I have stored free floating sections at -80 in 30% sucrose - one of our collaborators here suggested it. The few antibodies I used on them still looked great. However, the tissue did get tangled (probably because I put way too many in a tube together) so I had section loss. Is there a reason you are cutting so many sections at once? I usually just cut what I need for the experiment and put the block back in the -80.
That’s good to know. I try to slice all at once because I was under the impression that, for fresh tissue at least, going back and forth with temperature changes (-20c to 80C) would degrade the morphology and maybe affect things like RNA. Also it’s just easier to get it all done and move on to other tissues. For fixed tissue, we could keep the block in -80C after sectioning, yes. But if we’re sectioning, I figure, might as well make all the things and be done. Hence my desire to find a storage solution for sections. I’ll try the sucrose.

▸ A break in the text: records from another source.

-- pv_equiv track=rewrite | github.com/tongosu/ddonilang | tools/scripts/_resolve_age5_combined_heavy_policy_bootstrap.py | _parse_bootstrap_cli
-- ===== SOURCE A (Python) =====
-- def _parse_bootstrap_cli(argv: list[str]) -> tuple[str, str]:
--     provider = "-"
--     output_format = "text"
--     for idx, token in enumerate(argv):
--         if token == "--provider" and idx + 1 < len(argv):
--             provider = str(argv[idx + 1]).strip() or "-"
--         elif token == "--format" and idx + 1 < len(argv):
--             output_format = str(argv[idx + 1]).strip() or "text"
--     return provider, output_format
-- ===== SOURCE B (Python) =====
-- def _last_value(argv, flag, default):
--     # scan backwards: the first hit from the right is the last occurrence
--     for i in range(len(argv) - 2, -1, -1):
--         if argv[i] == flag:
--             value = argv[i + 1].strip()
--             return value if value else default
--     return default
--
--
-- def _parse_bootstrap_cli(argv: list[str]) -> tuple[str, str]:
--     return (_last_value(argv, "--provider", "-"),
--             _last_value(argv, "--format", "text"))
-- ===== Notes on version B (the rewrite author's own statement) =====
-- stated objective: simpler
-- what changed: Replaces the single interleaved forward fold over enumerate(argv) with two independent backward scans (a parameter-driven helper that returns at the first match from the right, i.e. the last occurrence), eliminating the mutable two-field state.
import Mathlib
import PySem

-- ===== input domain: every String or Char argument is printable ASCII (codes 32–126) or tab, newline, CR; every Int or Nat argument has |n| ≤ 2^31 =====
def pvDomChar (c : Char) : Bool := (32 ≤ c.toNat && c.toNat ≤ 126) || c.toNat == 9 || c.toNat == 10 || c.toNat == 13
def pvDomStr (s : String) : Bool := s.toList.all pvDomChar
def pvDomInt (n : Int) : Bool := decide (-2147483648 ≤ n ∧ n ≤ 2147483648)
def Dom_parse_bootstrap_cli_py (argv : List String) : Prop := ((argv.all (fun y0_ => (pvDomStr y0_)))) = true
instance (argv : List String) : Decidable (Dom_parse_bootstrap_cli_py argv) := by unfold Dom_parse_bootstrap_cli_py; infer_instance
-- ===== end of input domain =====

-- B replaces A's single interleaved forward fold with two independent backward scans
-- (first match from the right = last occurrence); objective: simpler.


-- ===== PORT A =====
-- literal transliteration of A: one forward pass over enumerate(argv) carrying (provider, output_format)
def parse_bootstrap_cli_py (argv : List String) : String × String :=
  (PySem.List.enumerate argv 0).foldl
    (fun st p =>
      if p.2 = "--provider" ∧ p.1 + 1 < PySem.List.len argv then
        (let s := PySem.Str.strip (PySem.List.pyGetD argv (p.1 + 1) "");
         if s = "" then "-" else s, st.2)
      else if p.2 = "--format" ∧ p.1 + 1 < PySem.List.len argv then
        (st.1,
         let s := PySem.Str.strip (PySem.List.pyGetD argv (p.1 + 1) "");
         if s = "" then "text" else s)
      else st)
    ("-", "text")

-- ===== PORT B =====
-- transliteration of Source B's `_last_value`: scan i = len-2 .. 0, return at the first hit.
-- The loop over i with pairs (argv[i], argv[i+1]) is ported as first-match over the reversed pair list.
def pvLastValue (argv : List String) (flag default : String) : String :=
  match ((argv.zip argv.tail).reverse).find? (fun p => p.1 == flag) with
  | some p =>
      let value := PySem.Str.strip p.2
      if value = "" then default else value
  | none => default

def parse_bootstrap_cli_py_alt (argv : List String) : String × String :=
  (pvLastValue argv "--provider" "-", pvLastValue argv "--format" "text")

-- ===== PRECONDITION & SPEC =====
def Spec_parse_bootstrap_cli_py (argv : List String) (out : String × String) : Prop := out = parse_bootstrap_cli_py_alt argv
instance (argv : List String) (out : String × String) : Decidable (Spec_parse_bootstrap_cli_py argv out) := by unfold Spec_parse_bootstrap_cli_py; infer_instance

-- ===== CLAIM (what is proved, stated in full; the proofs are below) =====
def Claim_equal_parse_bootstrap_cli_py : Prop := ∀ (argv : List String), Dom_parse_bootstrap_cli_py argv → Spec_parse_bootstrap_cli_py argv (parse_bootstrap_cli_py argv)

-- ===== LEMMAS AND PROOFS =====

-- proof-side helper: forward last-wins accumulation over the pair list, one flag at a time
def pvFwd (flag default : String) : List (String × String) → String → String
  | [], cur => cur
  | p :: ps, cur =>
      pvFwd flag default ps
        (if p.1 = flag then
          (let s := PySem.Str.strip p.2; if s = "" then default else s)
         else cur)

-- forward accumulation = first match in the reversed list
lemma pvFwd_eq_find (flag default : String) :
    ∀ (ps : List (String × String)) (cur : String),
      pvFwd flag default ps cur =
        match (ps.reverse).find? (fun p => p.1 == flag) with
        | some p => let s := PySem.Str.strip p.2; if s = "" then default else s
        | none => cur := by
  intro ps
  induction ps with
  | nil => intro cur; simp [pvFwd]
  | cons p ps ih =>
      intro cur
      rw [pvFwd, ih]
      simp only [List.reverse_cons, List.find?_append]
      cases h : (ps.reverse).find? (fun q => q.1 == flag) with
      | some q => simp
      | none =>
          simp only [Option.none_or]
          by_cases hp : p.1 = flag
          · simp [List.find?, hp]
          · have hb : (p.1 == flag) = false := by simp [hp]
            simp [List.find?, hb, hp]

-- the two-field pair fold is the two independent accumulations
lemma pairFold_eq_fwd :
    ∀ (ps : List (String × String)) (pr fm : String),
      ps.foldl
        (fun st p =>
          if p.1 = "--provider" then
            (let s := PySem.Str.strip p.2; if s = "" then "-" else s, st.2)
          else if p.1 = "--format" then
            (st.1, let s := PySem.Str.strip p.2; if s = "" then "text" else s)
          else st)
        (pr, fm)
      = (pvFwd "--provider" "-" ps pr, pvFwd "--format" "text" ps fm) := by
  intro ps
  induction ps with
  | nil => intro pr fm; simp [pvFwd]
  | cons p ps ih =>
      intro pr fm
      simp only [List.foldl_cons, pvFwd]
      by_cases h1 : p.1 = "--provider"
      · have h2 : ¬ p.1 = "--format" := by rw [h1]; decide
        simp [h1, h2, ih]
      · by_cases h2 : p.1 = "--format" <;> simp [h1, h2, ih]

-- A's enumerate fold, restricted to the suffix starting at k, equals the pair fold on that suffix
lemma enumFold_eq_pairFold (argv : List String) :
    ∀ (xs : List String) (k : Nat) (st : String × String),
      argv.drop k = xs →
      (PySem.List.enumerate xs (k : Int)).foldl
        (fun st p =>
          if p.2 = "--provider" ∧ p.1 + 1 < PySem.List.len argv then
            (let s := PySem.Str.strip (PySem.List.pyGetD argv (p.1 + 1) "");
             if s = "" then "-" else s, st.2)
          else if p.2 = "--format" ∧ p.1 + 1 < PySem.List.len argv then
            (st.1,
             let s := PySem.Str.strip (PySem.List.pyGetD argv (p.1 + 1) "");
             if s = "" then "text" else s)
          else st) st
      =
      (xs.zip xs.tail).foldl
        (fun st p =>
          if p.1 = "--provider" then
            (let s := PySem.Str.strip p.2; if s = "" then "-" else s, st.2)
          else if p.1 = "--format" then
            (st.1, let s := PySem.Str.strip p.2; if s = "" then "text" else s)
          else st) st := by
  intro xs
  induction xs with
  | nil => intro k st h; simp [PySem.List.enumerate]
  | cons x t ih =>
      intro k st h
      have hk : k < argv.length := by
        by_contra hk
        have : argv.drop k = [] := List.drop_eq_nil_of_le (by omega)
        rw [h] at this; exact List.cons_ne_nil _ _ this
      have hdrop : argv.drop (k + 1) = t := by
        have h2 := List.drop_drop (l := argv) (i := 1) (j := k)
        rw [h] at h2
        simpa [Nat.add_comm] using h2.symm
      rw [PySem.List.enumerate_cons, List.foldl_cons]
      cases t with
      | nil =>
          have hlen : argv.length = k + 1 := by
            have h2 := congrArg List.length hdrop
            simp [List.length_drop] at h2
            omega
          have hguard : ¬ ((k : Int) + 1 < (argv.length : Int)) := by
            rw [hlen]; omega
          simp [PySem.List.enumerate, PySem.List.len, hguard]
      | cons y t' =>
          have hlen : (k : Int) + 1 < (argv.length : Int) := by
            have h2 := congrArg List.length hdrop
            simp [List.length_drop] at h2
            omega
          have hget : PySem.List.pyGetD argv ((k : Int) + 1) "" = y := by
            have hcast : (k : Int) + 1 = ((k + 1 : Nat) : Int) := by push_cast; ring
            rw [hcast, PySem.List.pyGetD_natCast]
            have : argv[k + 1]? = some y := by
              have h3 : (argv.drop (k + 1))[0]? = argv[k + 1 + 0]? := List.getElem?_drop
              rw [hdrop] at h3
              simpa using h3.symm
            simp [List.getD, this]
          have hrec := ih (k + 1) (st :=
            (fun st (p : Int × String) =>
              if p.2 = "--provider" ∧ p.1 + 1 < PySem.List.len argv then
                (let s := PySem.Str.strip (PySem.List.pyGetD argv (p.1 + 1) "");
                 if s = "" then "-" else s, st.2)
              else if p.2 = "--format" ∧ p.1 + 1 < PySem.List.len argv then
                (st.1,
                 let s := PySem.Str.strip (PySem.List.pyGetD argv (p.1 + 1) "");
                 if s = "" then "text" else s)
              else st) st ((k : Int), x)) hdrop
          push_cast at hrec
          rw [hrec]
          simp only [List.zip, List.zipWith, List.foldl_cons, List.tail]
          congr 1
          by_cases h1 : x = "--provider"
          · have h2 : ¬ x = "--format" := by rw [h1]; decide
            simp [PySem.List.len, h1, hlen, hget]
          · by_cases h2 : x = "--format" <;>
              simp [PySem.List.len, h1, h2, hlen, hget]

-- ===== VERDICT (by name: the statement is the Claim_ definition above) =====
theorem parse_bootstrap_cli_py_spec : Claim_equal_parse_bootstrap_cli_py := by
  intro argv _
  show parse_bootstrap_cli_py argv = parse_bootstrap_cli_py_alt argv
  unfold parse_bootstrap_cli_py parse_bootstrap_cli_py_alt pvLastValue
  have h := enumFold_eq_pairFold argv argv 0 ("-", "text") (by simp)
  norm_num at h
  simp only [PySem.List.len]
  rw [h, pairFold_eq_fwd, pvFwd_eq_find, pvFwd_eq_find]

How do you store partially used blocks? Do you take it off the chuck or just put it in the freezer while on the chuck? If the latter, that’s one of my reasons for avoiding keeping remaining tissue in the freezer - it uses up a chuck.
Yes, those steps are correct. I honestly prefer using fresh frozen tissue for everything now though and I rarely use perfused/pre-fixed tissues. Antibodies can be so finicky when it comes to fixation state that I would rather just optimize the fixation times for sections of one fresh frozen specimen, over perfusing a bunch of different animals with different volumes/flow rate/etc of fix to figure out which one works best.

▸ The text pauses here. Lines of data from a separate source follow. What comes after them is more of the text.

-- pv_equiv track=rewrite | github.com/Kirito0098/AdminAntizapret | core/services/openvpn_socket_reader.py | extract_status_payload_from_management
-- ===== SOURCE A (Python) =====
-- def extract_status_payload_from_management(raw):
--     lines = []
--     for raw_line in (raw or "").splitlines():
--         line = raw_line.strip("\r")
--         if not line:
--             continue
--         if (
--             line.startswith("TITLE,")
--             or line.startswith("TIME,")
--             or line.startswith("HEADER,")
--             or line.startswith("TITLE\t")
--             or line.startswith("TIME\t")
--             or line.startswith("HEADER\t")
--             or line.startswith("TITLE ")
--             or line.startswith("TIME ")
--             or line.startswith("HEADER ")
--         ):
--             lines.append(line)
--             continue
--         if (
--             line.startswith("CLIENT_LIST,")
--             or line.startswith("ROUTING_TABLE,")
--             or line.startswith("GLOBAL_STATS,")
--             or line.startswith("CLIENT_LIST\t")
--             or line.startswith("ROUTING_TABLE\t")
--             or line.startswith("GLOBAL_STATS\t")
--             or line.startswith("CLIENT_LIST ")
--             or line.startswith("ROUTING_TABLE ")
--             or line.startswith("GLOBAL_STATS ")
--         ):
--             lines.append(line)
--             continue
--         if line == "END":
--             lines.append(line)
--
--     return "\n".join(lines)
-- ===== SOURCE B (Python) =====
-- KEYWORDS = {"TITLE", "TIME", "HEADER", "CLIENT_LIST", "ROUTING_TABLE", "GLOBAL_STATS"}
-- DELIMS = ",\t "
--
-- def extract_status_payload_from_management(raw):
--     kept = []
--     for raw_line in (raw or "").splitlines():
--         line = raw_line.strip("\r")
--         if not line:
--             continue
--         i = 0
--         n = len(line)
--         while i < n and line[i] not in DELIMS:
--             i += 1
--         if (i < n and line[:i] in KEYWORDS) or line == "END":
--             kept.append(line)
--     return "\n".join(kept)
-- ===== Notes on version B (the rewrite author's own statement) =====
-- stated objective: alternative
-- what changed: B replaces A's 18-way startswith OR-chain by a single scan of each line for its first delimiter (',', tab or space) and a set lookup of the leading token among the six record keywords; the END line stays an exact-match case.
import Mathlib
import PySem

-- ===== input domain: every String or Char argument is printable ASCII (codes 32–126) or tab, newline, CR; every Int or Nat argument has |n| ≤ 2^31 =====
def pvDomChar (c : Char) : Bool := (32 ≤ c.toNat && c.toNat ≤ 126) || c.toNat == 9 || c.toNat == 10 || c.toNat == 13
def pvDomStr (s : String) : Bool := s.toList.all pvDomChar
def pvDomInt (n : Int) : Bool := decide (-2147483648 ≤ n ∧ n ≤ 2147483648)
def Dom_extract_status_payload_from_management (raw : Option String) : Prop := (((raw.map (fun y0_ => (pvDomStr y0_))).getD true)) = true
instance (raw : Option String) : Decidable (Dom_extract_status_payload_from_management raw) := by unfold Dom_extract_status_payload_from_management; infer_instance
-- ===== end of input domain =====

-- B replaces A's 18-way startswith OR-chain by scanning each line for its first delimiter
-- and looking the leading token up in a keyword set (objective: idiomatic/alternative).

-- ===== PORT A =====
def pvStepA (acc : List String) (raw_line : String) : List String :=
  let line := PySem.Str.stripChars raw_line "\r"
  if line == "" then acc
  else if (PySem.Str.startswith line "TITLE," || PySem.Str.startswith line "TIME," ||
           PySem.Str.startswith line "HEADER," || PySem.Str.startswith line "TITLE\t" ||
           PySem.Str.startswith line "TIME\t" || PySem.Str.startswith line "HEADER\t" ||
           PySem.Str.startswith line "TITLE " || PySem.Str.startswith line "TIME " ||
           PySem.Str.startswith line "HEADER ") then acc ++ [line]
  else if (PySem.Str.startswith line "CLIENT_LIST," || PySem.Str.startswith line "ROUTING_TABLE," ||
           PySem.Str.startswith line "GLOBAL_STATS," || PySem.Str.startswith line "CLIENT_LIST\t" ||
           PySem.Str.startswith line "ROUTING_TABLE\t" || PySem.Str.startswith line "GLOBAL_STATS\t" ||
           PySem.Str.startswith line "CLIENT_LIST " || PySem.Str.startswith line "ROUTING_TABLE " ||
           PySem.Str.startswith line "GLOBAL_STATS ") then acc ++ [line]
  else if line == "END" then acc ++ [line]
  else acc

I see your point. I’ve thought about the same. Do you not find the morphology of fixed tissue better than fresh (and then fixed on slide)? The PFA-fixed tissue just looks nicer in my hands. Maybe we need to get better with the freezing.
What other fixatives do you use? I’ve toyed with acetone recently. I’m not impressed. Probably factor that matters most is duration of PFA fixation. I never do antigen retrieval.